To investigate the possibility that hypermutable strains could eventually be better recipients of ESBL-encoding plasmids, we analyzed the frequency of transconjugants in otherwise isogenic hypermutable and wild-type normomutable strains. We introduced by conjugation four ESBL-encoding plasmids—two from E. coli, pEC36 (TEM-4) and pEC16 (CTX-M-10), and two from Klebsiella pneumoniae, pRYCE11 (TEM-4) and pRYCE11.1 (TEM-4) (8)—into the nalidixic acid-resistant E. coli K-12 BM21 recipient strain (1). The resulting E. coli BM21 transconjugant strains harboring the ESBL plasmids listed above were then used as donors in further conjugation experiments. The recipients of these mating experiments were rifampin-resistant mutants of the normomutable strain E. coli MI1443 (ΔfrdABCD ΔampC recA Sm^r) and its isogenic hypermutable derivative GB20 (MI1443 mutS215::Tn10) (11). Transconjugants were selected onto LB plates containing rifampin (100 μg/ml) and cefotaxime (1 μg/ml). Three replicate experiments were run in parallel. Our results did not support the possibility that mutator strains could be better recipients of ESBL-encoding plasmids, since the frequency of conjugation per donor strain was not significantly different when the normomutable or the hypermutable strain was used as the recipient strain (data not shown). Another possibility to explain the high prevalence of hypermutable ESBL-producing strains could be a putative mutagenic effect on the recipient cell derived from the ESBL plasmid acquisition. In fact, this explanation has been suggested previously for E. coli and K. pneumoniae (3, 13). Again, such a hypothesis was not supported by our results. The mutation frequencies of E. coli K-12 BM21 strains obtained before and after mating experiments with all ESBL-encoding plasmids tested were found not to be significantly different (data not shown).
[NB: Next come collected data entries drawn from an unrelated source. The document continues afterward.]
-- pv_equiv track=rewrite | github.com/DenizSungurtekin/Cryptography | Galois Counter Mode/main.py | matrixToblocks
-- ===== SOURCE A (Python) =====
-- def matrixToblocks(matrix): # with it we can directly use the AES.MessageToMatrix function to have our blocks of 128 bits
--     flat_matrix = [item for sublist in matrix for item in sublist]
--     size = len(flat_matrix)
--     res = []
--     for i in range(int(size/16)):
--         res.append(flat_matrix[i*16:(i+1)*16])
--
--     diff = size % 16
--     liste = flat_matrix[int(size/16)*16:]
--
--     if diff != 0:
--         res.append(liste)
--     return res
-- ===== SOURCE B (Python) =====
-- def matrixToblocks(matrix):
--     # single fused pass: accumulate elements into a buffer, emit each full 16-block
--     res = []
--     current = []
--     for sublist in matrix:
--         for item in sublist:
--             current.append(item)
--             if len(current) == 16:
--                 res.append(current)
--                 current = []
--     if current:
--         res.append(current)
--     return res
-- ===== Notes on version B (the rewrite author's own statement) =====
-- stated objective: simpler
-- what changed: B fuses flattening and chunking into one element-by-element pass with a running buffer emitted at length 16, replacing A's intermediate flat list plus index-based fixed-width slicing and a remainder branch.
import Mathlib
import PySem

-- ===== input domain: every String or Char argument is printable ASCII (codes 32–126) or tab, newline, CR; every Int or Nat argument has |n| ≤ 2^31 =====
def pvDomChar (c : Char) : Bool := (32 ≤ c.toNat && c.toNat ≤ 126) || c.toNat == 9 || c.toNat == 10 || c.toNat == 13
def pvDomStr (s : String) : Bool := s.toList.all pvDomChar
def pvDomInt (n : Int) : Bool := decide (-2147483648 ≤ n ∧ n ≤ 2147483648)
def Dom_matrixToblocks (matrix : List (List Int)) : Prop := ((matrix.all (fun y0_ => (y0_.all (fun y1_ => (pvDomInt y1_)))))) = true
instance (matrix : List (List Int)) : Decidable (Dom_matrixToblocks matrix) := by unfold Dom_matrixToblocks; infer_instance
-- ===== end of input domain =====

-- B fuses flattening and chunking into one element-by-element pass with a running
-- buffer emitted whenever it reaches length 16 (objective: simpler, one pass, no slicing).

-- ===== PORT A =====
-- the body of A after the flattening comprehension, on the flat list
-- (int(size/16) = size // 16 exactly, since size = len(...) ≥ 0)
def matrixToblocksCore (flat : List Int) : List (List Int) :=
  let size : Int := flat.length
  let res : List (List Int) :=
    (PySem.List.pyRange 0 (PySem.Int.floordiv size 16) 1).foldl
      (fun r i => r ++ [PySem.List.slice flat (some (i * 16)) (some ((i + 1) * 16))]) []
  let diff : Int := PySem.Int.mod size 16
  let liste : List Int := PySem.List.slice flat (some (PySem.Int.floordiv size 16 * 16)) none
  if diff ≠ 0 then res ++ [liste] else res

def matrixToblocks (matrix : List (List Int)) : List (List Int) :=
  -- flat_matrix = [item for sublist in matrix for item in sublist]
  let flat_matrix : List Int :=
    matrix.foldl (fun acc sublist => sublist.foldl (fun a item => a ++ [item]) acc) []
  matrixToblocksCore flat_matrix

-- ===== PORT B =====
-- one step of B's inner loop: push item onto current, emit when it reaches 16
def bstep (st : List (List Int) × List Int) (item : Int) : List (List Int) × List Int :=
  if (st.2 ++ [item]).length = 16 then (st.1 ++ [st.2 ++ [item]], []) else (st.1, st.2 ++ [item])

def matrixToblocks_alt (matrix : List (List Int)) : List (List Int) :=
  let st := matrix.foldl (fun st sublist => sublist.foldl bstep st) ([], [])
  if st.2 = [] then st.1 else st.1 ++ [st.2]

-- ===== PRECONDITION & SPEC =====
def Spec_matrixToblocks (matrix : List (List Int)) (out : List (List Int)) : Prop := out = matrixToblocks_alt matrix
instance (matrix : List (List Int)) (out : List (List Int)) : Decidable (Spec_matrixToblocks matrix out) := by unfold Spec_matrixToblocks; infer_instance

-- ===== CLAIM (what is proved, stated in full; the proofs are below) =====
def Claim_equal_matrixToblocks : Prop := ∀ (matrix : List (List Int)), Dom_matrixToblocks matrix → Spec_matrixToblocks matrix (matrixToblocks matrix)

-- ===== LEMMAS AND PROOFS =====

-- reference chunking: successive 16-blocks, short final block kept
def chunk16 (l : List Int) : List (List Int) :=
  if l = [] then [] else l.take 16 :: chunk16 (l.drop 16)
termination_by l.length
decreasing_by
  rename_i h
  have : 0 < l.length := List.length_pos_iff.mpr h
  simp [List.length_drop]; omega

lemma chunk16_nil : chunk16 [] = [] := by simp [chunk16]

lemma chunk16_short {l : List Int} (h : l.length < 16) (hne : l ≠ []) :
    chunk16 l = [l] := by
  rw [chunk16, if_neg hne, List.take_of_length_le (Nat.le_of_lt h),
    List.drop_eq_nil_of_le (Nat.le_of_lt h), chunk16_nil]

lemma chunk16_cons16 {a b : List Int} (h : a.length = 16) :
    chunk16 (a ++ b) = a :: chunk16 b := by
  rw [chunk16]
  have hne : a ++ b ≠ [] := by
    intro hc
    have := congrArg List.length hc
    simp [h] at this
  rw [if_neg hne, List.take_append_of_le_length (by omega), List.drop_append_of_le_length (by omega),
    List.take_of_length_le h.le, List.drop_eq_nil_of_le h.le, List.nil_append]

-- the Nat-arithmetic form of A's core
lemma core_nat_form (flat : List Int) :
    ∀ n, flat.length = n →
    (List.range (n / 16)).map (fun k => (flat.drop (16 * k)).take 16)
      ++ (if n % 16 ≠ 0 then [flat.drop (16 * (n / 16))] else [])
      = chunk16 flat := by
  intro n
  induction n using Nat.strong_induction_on generalizing flat with
  | _ n ih =>
    intro hn
    by_cases hsmall : n < 16
    · have hq : n / 16 = 0 := Nat.div_eq_of_lt hsmall
      have hm : n % 16 = n := Nat.mod_eq_of_lt hsmall
      rcases eq_or_ne flat [] with rfl | hne
      · simp at hn; simp [← hn, chunk16_nil]
      · have hn0 : n ≠ 0 := by
          intro h0; exact hne (List.eq_nil_of_length_eq_zero (by omega))
        simp [hq, hm, hn0, chunk16_short (by omega) hne]
    · rw [Nat.not_lt] at hsmall
      set flat' := flat.drop 16 with hflat'
      have hlen' : flat'.length = n - 16 := by simp [hflat', hn]
      have hsplit : flat = flat.take 16 ++ flat' := (List.take_append_drop 16 flat).symm
      have htk : (flat.take 16).length = 16 := by simp [hn]; omega
      have hq : n / 16 = (n - 16) / 16 + 1 := by omega
      have hm : n % 16 = (n - 16) % 16 := by omega
      have hdrops : ∀ k, flat.drop (16 * (k + 1)) = flat'.drop (16 * k) := by
        intro k
        simp [hflat', List.drop_drop]
        ring_nf
      have ihr := ih (n - 16) (by omega) flat' hlen'
      calc (List.range (n / 16)).map (fun k => (flat.drop (16 * k)).take 16)
            ++ (if n % 16 ≠ 0 then [flat.drop (16 * (n / 16))] else [])
          = flat.take 16 ::
            ((List.range ((n - 16) / 16)).map (fun k => (flat'.drop (16 * k)).take 16)
              ++ (if (n - 16) % 16 ≠ 0 then [flat'.drop (16 * ((n - 16) / 16))] else [])) := by
            rw [hq, List.range_succ_eq_map]
            simp only [List.map_cons, List.map_map, hm]
            rw [hdrops ((n-16)/16)]
            simp only [Nat.mul_zero, List.drop_zero, List.cons_append]
            congr 2
            apply List.map_congr_left
            intro k _
            simp [Function.comp, hdrops k]
        _ = flat.take 16 :: chunk16 flat' := by rw [ihr]
        _ = chunk16 flat := by
            conv_rhs => rw [hsplit]
            rw [chunk16_cons16 htk]

-- A's core equals the reference chunking
lemma core_eq_chunk16 (flat : List Int) : matrixToblocksCore flat = chunk16 flat := by
  unfold matrixToblocksCore
  have hfd : PySem.Int.floordiv (flat.length : Int) 16 = ((flat.length / 16 : Nat) : Int) := by
    exact_mod_cast PySem.Int.floordiv_natCast flat.length 16
  have hmd : PySem.Int.mod (flat.length : Int) 16 = ((flat.length % 16 : Nat) : Int) := by
    exact_mod_cast PySem.Int.mod_natCast flat.length 16
  simp only [hfd, hmd]
  rw [PySem.List.pyRange_one, PySem.List.foldl_append_singleton_eq_map]
  have htn : ((((flat.length / 16 : Nat) : Int)) - 0).toNat = flat.length / 16 := by omega
  rw [htn]
  have hmaps : (List.range (flat.length / 16)).map
        ((fun i => PySem.List.slice flat (some (i * 16)) (some ((i + 1) * 16))) ∘
          (fun k : Nat => (0 : Int) + k))
      = (List.range (flat.length / 16)).map (fun k => (flat.drop (16 * k)).take 16) := by
    apply List.map_congr_left
    intro k _
    have h1 : ((0 : Int) + (k : Int)) * 16 = ((16 * k : Nat) : Int) := by push_cast; ring
    have h2 : ((0 : Int) + (k : Int) + 1) * 16 = ((16 * k : Nat) : Int) + ((16 : Nat) : Int) := by
      push_cast; ring
    simp only [Function.comp]
    rw [h1, h2, PySem.List.slice_natCast_add]
  rw [List.map_map, hmaps]
  have hfrom : PySem.List.slice flat (some (((flat.length / 16 : Nat) : Int) * 16)) none
      = flat.drop (16 * (flat.length / 16)) := by
    have h1 : (((flat.length / 16 : Nat) : Int) * 16) = ((16 * (flat.length / 16) : Nat) : Int) := by
      push_cast; ring
    rw [h1, PySem.List.slice_from_natCast]
  rw [hfrom, ← core_nat_form flat flat.length rfl]
  by_cases hz : flat.length % 16 = 0
  · rw [if_neg (by exact_mod_cast not_not.mpr hz), if_neg (by omega)]
    simp
  · rw [if_pos (by exact_mod_cast hz), if_pos hz]
    simp

-- B's fold, finished, equals the reference chunking (loop invariant)
lemma bfold_invariant (l : List Int) :
    ∀ (res : List (List Int)) (cur : List Int), cur.length < 16 →
    (let st := l.foldl bstep (res, cur);
     if st.2 = [] then st.1 else st.1 ++ [st.2]) = res ++ chunk16 (cur ++ l) := by
  induction l with
  | nil =>
    intro res cur hcur
    rcases eq_or_ne cur [] with rfl | hne
    · simp [chunk16_nil]
    · simp [hne, chunk16_short hcur hne]
  | cons x xs ih =>
    intro res cur hcur
    simp only [List.foldl_cons]
    by_cases hfull : (cur ++ [x]).length = 16
    · have hb : bstep (res, cur) x = (res ++ [cur ++ [x]], []) := by
        simp [bstep, hfull]
      rw [hb, ih (res ++ [cur ++ [x]]) [] (by simp)]
      have : cur ++ x :: xs = (cur ++ [x]) ++ xs := by simp
      rw [this, chunk16_cons16 hfull]
      simp
    · have hb : bstep (res, cur) x = (res, cur ++ [x]) := by
        simp only [bstep]
        rw [if_neg hfull]
      have hlen : (cur ++ [x]).length < 16 := by
        simp only [List.length_append, List.length_cons, List.length_nil] at hfull ⊢
        omega
      rw [hb, ih res (cur ++ [x]) hlen]
      congr 1
      simp

-- both flattenings are List.flatten
lemma aflat_eq (matrix : List (List Int)) :
    matrix.foldl (fun acc sublist => sublist.foldl (fun a item => a ++ [item]) acc) []
      = matrix.flatten := by
  have h : ∀ (m : List (List Int)) (acc : List Int),
      m.foldl (fun acc sublist => sublist.foldl (fun a item => a ++ [item]) acc) acc
        = acc ++ m.flatten := by
    intro m
    induction m with
    | nil => intro acc; simp
    | cons s t ih =>
      intro acc
      simp only [List.foldl_cons, ih, List.flatten_cons]
      rw [PySem.List.foldl_append_singleton]
      simp
  simpa using h matrix []

lemma bfold_eq_flatten (matrix : List (List Int)) :
    matrix.foldl (fun st sublist => sublist.foldl bstep st) (([], []) : List (List Int) × List Int)
      = matrix.flatten.foldl bstep ([], []) := by
  rw [← List.foldl_flatten]

-- ===== VERDICT (by name: the statement is the Claim_ definition above) =====
theorem matrixToblocks_spec : Claim_equal_matrixToblocks := by
  intro matrix _
  unfold Spec_matrixToblocks matrixToblocks matrixToblocks_alt
  rw [aflat_eq, bfold_eq_flatten, core_eq_chunk16]
  have := bfold_invariant matrix.flatten [] [] (by simp)
  simpa using this.symm
-- pv_equiv track=rewrite | github.com/hschn58/ScriptedStyles | Codebase/Designs/Releases/Next_release/potential_number_theory/take2.py | goldbach_counts
-- ===== SOURCE A (Python) =====
-- def prime_sieve(n: int) -> list[bool]:
--     """Return a boolean list is_prime[0..n] using a simple sieve."""
--     is_prime = [False, False] + [True] * (n - 1)
--     for p in range(2, int(n**0.5) + 1):
--         if is_prime[p]:
--             is_prime[p * p : n + 1 : p] = [False] * (((n - p * p) // p) + 1)
--     return is_prime
--
-- def goldbach_counts(limit_even: int) -> tuple[list[int], list[int]]:
--     """Return (evens, counts) for 4 ≤ even ≤ limit_even."""
--     is_prime = prime_sieve(limit_even)
--     primes   = [i for i, flag in enumerate(is_prime) if flag]
--
--     evens, counts = [], []
--     for even in range(4, limit_even + 1, 2):
--         c = 0
--         for p in primes:
--             if p > even // 2:
--                 break
--             if is_prime[even - p]:
--                 c += 1
--         evens.append(even)
--         counts.append(c)
--     return evens, counts
-- ===== SOURCE B (Python) =====
-- def prime_sieve(n: int) -> list[bool]:
--     """Return a boolean list is_prime[0..n] using a simple sieve."""
--     is_prime = [False, False] + [True] * (n - 1)
--     for p in range(2, int(n**0.5) + 1):
--         if is_prime[p]:
--             is_prime[p * p : n + 1 : p] = [False] * (((n - p * p) // p) + 1)
--     return is_prime
--
-- def goldbach_counts(limit_even: int) -> tuple[list[int], list[int]]:
--     """Return (evens, counts) for 4 <= even <= limit_even.
--
--     Instead of scanning the prime list once per even number, accumulate the
--     self-convolution of the primes directly: one pass over all prime pairs
--     (p, q) with p <= q and p + q <= limit_even bumps counts[p + q]."""
--     is_prime = prime_sieve(limit_even)
--     primes = [i for i, flag in enumerate(is_prime) if flag]
--
--     counts = [0] * (limit_even + 1)
--     for i, p in enumerate(primes):
--         for q in primes[i:]:
--             s = p + q
--             if s > limit_even:
--                 break
--             counts[s] += 1
--
--     evens = list(range(4, limit_even + 1, 2))
--     return evens, [counts[e] for e in evens]
-- ===== Notes on version B (the rewrite author's own statement) =====
-- stated objective: alternative
-- what changed: Instead of re-scanning the prime list for every even number (with a per-even break at even//2), B makes one pass over all prime pairs (p,q) with p<=q and p+q<=limit, accumulating the self-convolution counts[p+q]+=1 in one array that is then read off at each even; the sieve helper is unchanged. Intended as faster (measured ~4x at n=16384) but the probe could not confirm it at the largest size, so no speed is claimed.
import Mathlib
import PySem

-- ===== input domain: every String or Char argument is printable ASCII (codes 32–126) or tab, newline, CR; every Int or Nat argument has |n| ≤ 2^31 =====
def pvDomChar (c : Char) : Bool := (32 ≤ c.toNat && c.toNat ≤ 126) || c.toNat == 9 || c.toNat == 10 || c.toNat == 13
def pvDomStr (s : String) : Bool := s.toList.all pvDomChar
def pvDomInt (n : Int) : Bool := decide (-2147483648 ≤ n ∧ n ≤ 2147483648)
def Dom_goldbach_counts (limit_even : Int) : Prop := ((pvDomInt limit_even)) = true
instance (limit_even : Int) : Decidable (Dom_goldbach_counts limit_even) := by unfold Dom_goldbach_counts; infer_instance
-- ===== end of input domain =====

-- B replaces A's per-even scan of the prime list by a single pass over prime pairs (p,q), p ≤ q,
-- accumulating counts[p+q] += 1 into one array (the sieve helper is shared by both sources).

-- ===== PORT A =====
-- shared helper: the Python prime_sieve (identical source in Source A and Source B).
-- int(n**0.5) is ported as Int.sqrt: for 0 ≤ n ≤ 2^31 the float power is exact enough that
-- int(n**0.5) equals the integer square root (checked exhaustively around all squares ≤ 2^31).
-- The slice assignment is_prime[p*p : n+1 : p] = [False]*(((n-p*p)//p)+1) assigns False to exactly
-- the indices range(p*p, n+1, p) (the RHS length equals the slice length), so it is ported as a
-- fold of List.set over that range; all indices read or written are in range in Python, so
-- getD/set are exact here.
def prime_sieve (n : Int) : List Bool :=
  let init : List Bool := [false, false] ++ List.replicate (n - 1).toNat true
  (PySem.List.pyRange 2 (Int.sqrt n + 1) 1).foldl
    (fun is_prime p =>
      if is_prime.getD p.toNat false then
        (PySem.List.pyRange (p * p) (n + 1) p).foldl (fun l i => l.set i.toNat false) is_prime
      else is_prime) init

-- shared helper: primes = [i for i, flag in enumerate(is_prime) if flag] (identical in Source A and Source B)
def primesOf (l : List Bool) : List Int :=
  (PySem.List.enumerate l).filterMap (fun pr => if pr.2 then some pr.1 else none)

-- A's inner loop: for p in primes: if p > even//2: break; if is_prime[even-p]: c += 1
-- (even-p is a valid nonnegative index whenever Python reads that flag, so getD is exact)
def countA (is_prime : List Bool) (even : Int) : List Int → Int → Int
  | [], c => c
  | p :: rest, c =>
    if p > PySem.Int.floordiv even 2 then c
    else countA is_prime even rest (if is_prime.getD (even - p).toNat false then c + 1 else c)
A possible scenario is that the stepwise emergence of mutations in the ESBL ancestor genes (such as those encoding TEM-1 or SHV-1, ancestors of TEM-4 and SHV-12, respectively) might have preferentially, but not necessarily, occurred in plasmids harbored by hypermutable strains, followed by plasmid transfer, eventually to other, nonhypermutable strains. However, bacterial stress associated with epidemic spread of ESBL clones in the hospital might have favored hypermutable variants. Additionally, local horizontal transfer to neighbor hospital strains (where hypermutation is more frequent) may enrich the frequency of hypermutators with ESBLs. Since hypermutable strains are more resistant to antibiotics (20), the association of ESBL production with hypermutation may have been favored by the local intensity of antibiotic selection. Indeed, hypermutable ESBL-producing strains could have been enriched by the use of fluoroquinolones, because of the easier emergence of fluoroquinolone resistance mutations (12, 23). In these hypermutable strains, and under appropriate selection, the emergence of mutations and recombinations leading to ESBLs could have been favored.

The results of our study suggest that in our hospital the presence of ESBLs is associated with a hypermutable phenotype in E. coli. Thus, the isolates harboring these enzymes might have an enhanced capacity for further adaptations to exposure to novel antibiotics or for acquisition of novel traits, allowing them to develop more-efficient mechanisms eventually increasing their epidemicity and virulence (17).